Free transportation for life - olivercameron
https://medium.com/really-big-ideas-we-should-try/32eeaacc207a

======
nakedrobot2
"So, you're going to buy half as many cars and you're going to drive for free
for the rest of your life. The punch line to all this? We could have been
doing it in the '80s or '90s, and we could rush this technology to mass
adoption in the next five years if we wanted."

Musk's talk at Oxford, he mentioned that one of the things enabling the
current generation of electric vehicles is the latest generation of Li-ion
batteries, which have existed only for a few years.

------
idupree
"Oh yeah, EVs have very little moving parts so they will last 2x or 3x as long
as normal cars. Perhaps three or four decades or 500k miles."

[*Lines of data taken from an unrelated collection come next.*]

set_option maxRecDepth 8192 in
theorem pv_flat_lookup_eq (k : String) :
    (pvFlat pvTeams).lookup k
      = (pvNameIndex.get? k).map (fun p => (some p.1, some p.2)) := by
  have h1 := pv_lookup_pvDedup (pvFlat pvTeams) [] k (by simp)
  have h2 : pvNameIndex = PySem.Dict.mk pvNameIndex.items := rfl
  rw [← h1, pv_dedup_flat_eq, h2, pv_get?_mk_eq_lookup,
    pv_lookup_map_snd (fun p => (some p.1, some p.2)) pvNameIndex.items k]

-- ===== VERDICT =====
theorem get_professional_info_spec : Claim_equal_get_professional_info := by
  intro fn ln _
  unfold Spec_get_professional_info get_professional_info get_professional_info_alt
  rw [pv_scanA_eq_lookup, pv_flat_lookup_eq]
  cases pvNameIndex.get? (PySem.Str.lower (PySem.Str.strip (fn ++ " " ++ ln))) with
  | none => rfl
  | some p => rfl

Do the batteries last that long? (They're about half the price of the car
currently.) Last I knew, lithium-ion batteries lose capacity over clock-time.
Some types lose capacity less soon than laptop/phone batteries[1], but I
didn't quickly find out how much slower, nor what type of battery Tesla is
using. (Do you have info?) Maybe we can't even know: lithium-ion batteries
were only invented 40 years ago[2], and modern Li-ion chemistry and size much
more recently.

[1] <https://en.wikipedia.org/wiki/Lithium_iron_phosphate_battery>

[2] <https://en.wikipedia.org/wiki/Lithium-ion_battery#History>

------
mdonahoe
The Super charger stations are not solar powered, right? They have solar
panels that feed back into the grid in an attempt to make then power neutral.

------
Donomini
I hope Tesla comes out with a 25k car. That would be awesome.